However, another control other than the control of the write start timing is required to obtain a preferable transfer image. That is, a plurality of photoreceptors that ideally have a cross-sectional circular form and rotate around a center axis of the circular form may have eccentricity and deviate from the center axis of rotation, as shown in FIGS. 1A and 1B. The cause of the eccentricity or deviation is based on limitations of maintaining the manufacturing accuracy and/or the assembly accuracy of each photoreceptor, which is unavoidable.

When the rotation axis becomes eccentric, a circumferential speed of the photoreceptor 901 with respect to a transfer belt 902 may vary according to a rotational phase of the photoreceptor 902. That is, the circumferential speed of the photoreceptor 901 with respect to the transfer belt 902 may be different between a condition when a rotation radius of the photoreceptor 901 reaches its maximum value as shown in FIG. 1A and a condition when the rotation radius of the photoreceptor 901 reaches its minimum value as shown in FIG. 1B.

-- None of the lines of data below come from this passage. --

-- pv_equiv track=rewrite | github.com/AdamZhouSE/pythonHomework | Code/CodeRecords/2326/60605/253167.py | delZero
-- ===== SOURCE A (Python) =====
-- def delZero(li) -> [int]:
--     newli = []
--     isNotZero = False
--     for i in li:
--         if not isNotZero and i == 0: continue
--         if not isNotZero and i != 0:
--             newli.append(i)
--             isNotZero = True
--         else:
--             newli.append(i)
--     return newli
-- ===== SOURCE B (Python) =====
-- def delZero(li) -> [int]:
--     idx = next((i for i, x in enumerate(li) if x != 0), None)
--     if idx is None:
--         return []
--     return li[idx:]
-- ===== Notes on version B (the rewrite author's own statement) =====
-- stated objective: simpler
-- what changed: Replaces the flag-tracking append loop with locate-first-nonzero-then-slice (next over enumerate, then li[idx:]).
import Mathlib
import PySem

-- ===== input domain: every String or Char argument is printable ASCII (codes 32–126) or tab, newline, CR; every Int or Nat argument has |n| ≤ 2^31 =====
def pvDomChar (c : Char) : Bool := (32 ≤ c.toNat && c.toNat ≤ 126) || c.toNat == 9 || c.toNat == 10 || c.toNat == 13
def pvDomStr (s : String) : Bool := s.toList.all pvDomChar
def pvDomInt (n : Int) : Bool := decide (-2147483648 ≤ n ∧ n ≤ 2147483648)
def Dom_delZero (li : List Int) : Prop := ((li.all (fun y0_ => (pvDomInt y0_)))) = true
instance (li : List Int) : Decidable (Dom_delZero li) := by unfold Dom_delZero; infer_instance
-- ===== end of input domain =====

-- ===== PORT A =====
-- Loop with flag: once a nonzero is seen, everything is appended.
def delZeroLoop (rest : List Int) (newli : List Int) (isNotZero : Bool) : List Int :=
  match rest with
  | [] => newli
  | i :: t =>
    if !isNotZero && i == 0 then delZeroLoop t newli isNotZero
    else if !isNotZero && i != 0 then delZeroLoop t (newli ++ [i]) true
    else delZeroLoop t (newli ++ [i]) isNotZero

def delZero (li : List Int) : List Int := delZeroLoop li [] false

-- ===== PORT B =====
-- B: index of first nonzero (scan), then slice from there.
def delZero_alt (li : List Int) : List Int :=
  match li.findIdx? (fun x => x != 0) with
  | none => []
  | some idx => li.drop idx

-- ===== PRECONDITION & SPEC =====
def Spec_delZero (li : List Int) (out : List Int) : Prop := out = delZero_alt li
instance (li : List Int) (out : List Int) : Decidable (Spec_delZero li out) := by unfold Spec_delZero; infer_instance

-- ===== CLAIM (what is proved, stated in full; the proofs are below) =====
def Claim_equal_delZero : Prop := ∀ (li : List Int), Dom_delZero li → Spec_delZero li (delZero li)

-- ===== LEMMAS AND PROOFS =====

-- ===== VERDICT (by name: the statement is the Claim_ definition above) =====
lemma delZeroLoop_true (rest acc : List Int) : delZeroLoop rest acc true = acc ++ rest := by
  induction rest generalizing acc with
  | nil => simp [delZeroLoop]
  | cons i t ih => simp [delZeroLoop, ih]

lemma delZeroLoop_eq_alt (li : List Int) : delZeroLoop li [] false = delZero_alt li := by
  induction li with
  | nil => rfl
  | cons i t ih =>
    by_cases h : i = 0
    · subst h
      rw [show delZeroLoop (0 :: t) [] false = delZeroLoop t [] false from by simp [delZeroLoop]]
      rw [ih]
      unfold delZero_alt
      rw [List.findIdx?_cons]
      simp only [bne_self_eq_false]
      cases List.findIdx? (fun x => x != 0) t with
      | none => simp
      | some idx => simp
    · have hne : (i != 0) = true := by simpa using h
      rw [show delZeroLoop (i :: t) [] false = delZeroLoop t [i] true from by
        simp [delZeroLoop, hne, h]]
      rw [delZeroLoop_true]
      unfold delZero_alt
      rw [List.findIdx?_cons]
      simp [hne]

-- ===== VERDICT (by name: the statement is the Claim_ definition above) =====
theorem delZero_spec : Claim_equal_delZero := by
  intro li _
  unfold Spec_delZero delZero
  exact delZeroLoop_eq_alt li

Therefore, when an image of lines of a laser beam is written onto a circumferential surface of the photoreceptor 901 as shown in FIG. 2A, the image of lines may be written at even intervals at constant rotations as shown in FIG. 2B. However, the circumferential speed may become different according to the rotational phase of the photoreceptor. Therefore, when transferred onto the recording medium, the image of lines may be written at uneven intervals caused by variations of the circumferential speed of the photoreceptor, as shown in FIG. 2C.

To compensate for the variation of the circumferential speed of the photoreceptor, a write timing can be varied according to the phase of the photoreceptor. For example, intervals of writing can be set smaller when the circumferential speed is in a fast phase, and conversely, intervals of writing can be set greater when the circumferential speed is in a slow phase. By performing the above-described operations, color shifts on an overlaid image due to rotational phase shifts of each photoreceptor may be prevented.

When a series of image forming operations, however, are performed without properly adjusting the relationship of phase in respective photoreceptors to a predetermined condition that is a reference of a phase correction of write timing, the overlaid (and printed) image may have color shifts caused by rotational phase shifts of a photoreceptor as shown in FIG. 3.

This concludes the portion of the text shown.